BRIEF DESCRIPTION OF RELATED ART
[0002] In the field of printer technology, a number of different methods have been developed for applying ink to paper, plastic cards or other print media in a controlled manner. One of the most common methods is through the use of ink ribbons. A flexible ribbon-shaped substrate is impregnated or coated with an ink that adheres to paper or a plastic card. The act of printing depletes the print substance so that the substrate must periodically be replaced. The use of replaceable ribbons, supply spools, and take-up spools is therefore common in many different types of printers.
[0003] In one type of thermal printer which prints colored images, a carrier contains a repeating series of spaced frames of different colored heat transferable dyes. In such an apparatus, the carrier is disposed between a receiver, such as coated paper, and a print head formed of, for example, a plurality of individual heating elements. When a particular heating element is energized, it is heated and causes dye from the carrier to transfer to the receiver. The density or darkness of the printed color dye is a function of the energy delivered from the heating element to the carrier.

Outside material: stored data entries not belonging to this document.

-- pv_equiv track=rewrite | github.com/KaneOrca/ClawSeat | core/skills/socratic-requirements/scripts/reporting.py | format_summary_card
-- ===== SOURCE A (Python) =====
-- from collections import OrderedDict
-- from typing import Any
--
-- def format_summary_card(aggregated: list[dict[str, Any]]) -> str:
--     """Format a Chinese Markdown summary card grouped by project."""
--
--     if not aggregated:
--         return "## 决策汇总\n\n暂无决策记录。"
--
--     grouped: "OrderedDict[str, list[dict[str, Any]]]" = OrderedDict()
--     for record in aggregated:
--         project = str(record.get("project") or "unknown")
--         grouped.setdefault(project, []).append(record)
--
--     sections: list[str] = []
--     for project, records in grouped.items():
--         sections.append(f"## {project} ({len(records)} 条)")
--         for record in records:
--             ts = str(record.get("ts", "unknown-ts"))
--             seat = str(record.get("seat", "unknown"))
--             title = str(record.get("title", "(untitled)"))
--             sections.append(f"- {ts} [{seat}] {title}")
--         sections.append("")
--     return "\n".join(sections).rstrip()
-- ===== SOURCE B (Python) =====
-- def format_summary_card(aggregated):
--     """Format a Chinese Markdown summary card grouped by project.
--
--     Alternative decomposition: first extract the ordered list of distinct
--     project keys, then re-scan the whole input once per key to collect and
--     render that project's records (no incremental bucketing dict)."""
--     if not aggregated:
--         return "## 决策汇总\n\n暂无决策记录。"
--
--     def key(r):
--         return str(r.get("project") or "unknown")
--
--     def line(r):
--         return f"- {str(r.get('ts', 'unknown-ts'))} [{str(r.get('seat', 'unknown'))}] {str(r.get('title', '(untitled)'))}"
--
--     projects = list(dict.fromkeys(key(r) for r in aggregated))
--     sections = []
--     for p in projects:
--         records = [r for r in aggregated if key(r) == p]
--         sections += [f"## {p} ({len(records)} 条)", *map(line, records), ""]
--     return "\n".join(sections).rstrip()
-- ===== Notes on version B (the rewrite author's own statement) =====
-- stated objective: alternative
-- what changed: Replaces the one-pass OrderedDict bucketing with extracting the ordered distinct project keys first and then re-scanning the whole input once per key with a filter to collect and render each group.
import Mathlib
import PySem

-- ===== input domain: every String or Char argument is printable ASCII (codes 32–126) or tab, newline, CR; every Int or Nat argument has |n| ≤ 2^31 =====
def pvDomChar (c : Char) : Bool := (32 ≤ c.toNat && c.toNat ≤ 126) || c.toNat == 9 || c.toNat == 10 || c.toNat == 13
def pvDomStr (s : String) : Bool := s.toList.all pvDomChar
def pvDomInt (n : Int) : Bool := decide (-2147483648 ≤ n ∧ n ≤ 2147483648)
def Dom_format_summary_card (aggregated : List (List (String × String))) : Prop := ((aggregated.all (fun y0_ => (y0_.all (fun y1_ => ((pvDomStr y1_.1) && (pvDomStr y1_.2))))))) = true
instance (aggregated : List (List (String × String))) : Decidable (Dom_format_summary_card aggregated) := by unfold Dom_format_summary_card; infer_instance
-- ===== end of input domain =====

-- B re-implements the same formatting by listing the ordered distinct project keys first
-- and re-scanning the input once per key (alternative decomposition, not faster).

-- ===== PORT A =====
def format_summary_card (aggregated : List (List (String × String))) : String :=
  if aggregated = [] then "## 决策汇总\n\n暂无决策记录。"
  else
    -- grouped: OrderedDict built with setdefault(project, []).append(record)
    let grouped : PySem.Dict String (List (List (String × String))) :=
      aggregated.foldl (fun d record =>
        let project : String :=
          match (PySem.Dict.mk record).get? "project" with
          | some s => if s = "" then "unknown" else s   -- `record.get("project") or "unknown"`
          | none => "unknown"
        d.modify project [] (fun v => v ++ [record])) PySem.Dict.empty
    let sections : List String :=
      grouped.items.foldl (fun acc pr =>
        let acc := acc ++ ["## " ++ pr.1 ++ " (" ++ PySem.Int.toStr (pr.2.length : Int) ++ " 条)"]
        let acc := pr.2.foldl (fun acc record =>
          acc ++ ["- " ++ (PySem.Dict.mk record).getD "ts" "unknown-ts" ++ " ["
                   ++ (PySem.Dict.mk record).getD "seat" "unknown" ++ "] "
                   ++ (PySem.Dict.mk record).getD "title" "(untitled)"]) acc
        acc ++ [""]) []
    PySem.Str.rstrip (PySem.Str.join "\n" sections)

-- ===== PORT B =====
-- helper `key(r)` of Source B
def pvKeyB (r : List (String × String)) : String :=
  match (PySem.Dict.mk r).get? "project" with
  | some s => if s = "" then "unknown" else s
  | none => "unknown"

-- helper `line(r)` of Source B
def pvLineB (r : List (String × String)) : String :=
  "- " ++ (PySem.Dict.mk r).getD "ts" "unknown-ts" ++ " ["
    ++ (PySem.Dict.mk r).getD "seat" "unknown" ++ "] "
    ++ (PySem.Dict.mk r).getD "title" "(untitled)"

def format_summary_card_alt (aggregated : List (List (String × String))) : String :=
  if aggregated = [] then "## 决策汇总\n\n暂无决策记录。"
  else
    let projects : List String := PySem.List.dedup (aggregated.map pvKeyB)
    let sections : List String :=
      projects.flatMap (fun p =>
        let records := aggregated.filter (fun r => pvKeyB r == p)
        ("## " ++ p ++ " (" ++ PySem.Int.toStr (records.length : Int) ++ " 条)")
          :: records.map pvLineB ++ [""])
    PySem.Str.rstrip (PySem.Str.join "\n" sections)

-- ===== PRECONDITION & SPEC =====
def Spec_format_summary_card (aggregated : List (List (String × String))) (out : String) : Prop := out = format_summary_card_alt aggregated
instance (aggregated : List (List (String × String))) (out : String) : Decidable (Spec_format_summary_card aggregated out) := by unfold Spec_format_summary_card; infer_instance

-- ===== CLAIM (what is proved, stated in full; the proofs are below) =====
def Claim_equal_format_summary_card : Prop := ∀ (aggregated : List (List (String × String))), Dom_format_summary_card aggregated → Spec_format_summary_card aggregated (format_summary_card aggregated)

-- ===== LEMMAS AND PROOFS =====

-- `acc; for x: acc.append(f x)` is `acc ++ map f`
theorem pv_foldl_append_map {α β : Type} (f : α → β) (l : List α) (acc : List β) :
    l.foldl (fun a x => a ++ [f x]) acc = acc ++ l.map f := by
  induction l generalizing acc with
  | nil => simp
  | cons x xs ih => simp [List.foldl_cons, ih]

-- the grouped dict's value at p is the filter of the input by key p
theorem pv_getD_grouped (l : List (List (String × String))) (p : String) :
    (l.foldl (fun d record =>
        d.modify (pvKeyB record) [] (fun v => v ++ [record])) PySem.Dict.empty).getD p []
      = l.filter (fun r => pvKeyB r == p) := by
  have h1 : l.foldl (fun d record => d.modify (pvKeyB record) [] (fun v => v ++ [record]))
      (PySem.Dict.empty : PySem.Dict String (List (List (String × String))))
      = (l.map (fun r => (pvKeyB r, r))).foldl
          (fun d q => d.modify q.1 [] (fun v => v ++ [q.2])) PySem.Dict.empty := by
    rw [List.foldl_map]
  rw [h1, PySem.Dict.getD_foldl_modify_append]
  simp [PySem.Dict.getD_empty, List.filter_map, Function.comp_def]

-- the grouped dict's items, as B computes them
theorem pv_items_grouped (l : List (List (String × String))) :
    (l.foldl (fun d record =>
        d.modify (pvKeyB record) [] (fun v => v ++ [record])) PySem.Dict.empty).items
      = (PySem.List.dedup (l.map pvKeyB)).map
          (fun p => (p, l.filter (fun r => pvKeyB r == p))) := by
  set grouped := l.foldl (fun d record =>
      d.modify (pvKeyB record) [] (fun v => v ++ [record]))
      (PySem.Dict.empty : PySem.Dict String (List (List (String × String)))) with hg
  have hnd : grouped.keys.Nodup := by
    rw [hg]
    exact PySem.Dict.nodup_keys_foldl_modify_key l pvKeyB [] (fun _ record v => v ++ [record]) _
      PySem.Dict.nodup_keys_empty
  have hkeys : grouped.keys = PySem.List.dedup (l.map pvKeyB) := by
    rw [hg, PySem.Dict.keys_foldl_modify_key]
    simp [PySem.Dict.keys_empty, PySem.Set.update_nil_left]
  rw [PySem.Dict.items_eq_map_keys grouped hnd [], hkeys]
  refine List.map_congr_left (fun p _ => ?_)
  rw [hg, pv_getD_grouped]

-- A's generic section loop equals the flatMap B builds
theorem pv_sections_eq {ρ : Type} (line : ρ → String) (hdr : String × List ρ → String)
    (groups : List (String × List ρ)) (acc : List String) :
    groups.foldl (fun acc pr =>
        pr.2.foldl (fun a r => a ++ [line r]) (acc ++ [hdr pr]) ++ [""]) acc
      = acc ++ groups.flatMap (fun pr => hdr pr :: pr.2.map line ++ [""]) := by
  induction groups generalizing acc with
  | nil => simp
  | cons pr ps ih =>
    simp only [List.foldl_cons, List.flatMap_cons]
    rw [pv_foldl_append_map, ih]
    simp

-- ===== VERDICT (by name: the statement is the Claim_ definition above) =====
theorem format_summary_card_spec : Claim_equal_format_summary_card := by
  intro aggregated _
  unfold Spec_format_summary_card format_summary_card format_summary_card_alt
  by_cases h : aggregated = []
  · simp [h]
  · simp only [h, if_false]
    congr 1
    congr 1
    have hk : (fun (d : PySem.Dict String (List (List (String × String)))) record =>
        d.modify
          (match (PySem.Dict.mk record).get? "project" with
           | some s => if s = "" then "unknown" else s
           | none => "unknown")
          [] (fun v => v ++ [record]))
        = (fun d record => d.modify (pvKeyB record) [] (fun v => v ++ [record])) := by
      funext d record; rfl
    rw [hk, pv_items_grouped,
        pv_sections_eq (fun record =>
          "- " ++ (PySem.Dict.mk record).getD "ts" "unknown-ts" ++ " ["
            ++ (PySem.Dict.mk record).getD "seat" "unknown" ++ "] "
            ++ (PySem.Dict.mk record).getD "title" "(untitled)")
          (fun pr => "## " ++ pr.1 ++ " (" ++ PySem.Int.toStr (pr.2.length : Int) ++ " 条)")]
    rw [List.flatMap_map]
    rfl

[0004] Thermal dye transfer printers offer the advantage of true "continuous tone" dye density transfer. This result is obtained by varying the energy applied to each heating element, yielding a variable dye density image pixel on the receiver.
[0005] The carrier often includes a repeating series of spaced yellow, magenta, and cyan dye frames. The carrier may also include a varnish frame to protect the color from UV rays and protect against abrasion and a black frame.
[0006] First, the yellow frame and the receiver are moved until they are positioned under the print head and as they are advanced, the heating elements are selectively energized to form a row of yellow image pixels on the receiver. This process is repeated until a yellow dye image is formed in the receiver. Next, the magenta frame is moved under the print head and the receiver is also moved under the print head. Both the receiver and the magenta frame are moved as the heating elements are selectively energized and a magenta image is formed superimposed upon the yellow image. Finally, as the cyan dye frame and the receiver are moved under the print head, the heating elements are selectively energized and a cyan dye image is formed in the receiver superimposed upon the yellow and magenta dye images. These yellow, magenta and cyan dye images combine to form a colored image.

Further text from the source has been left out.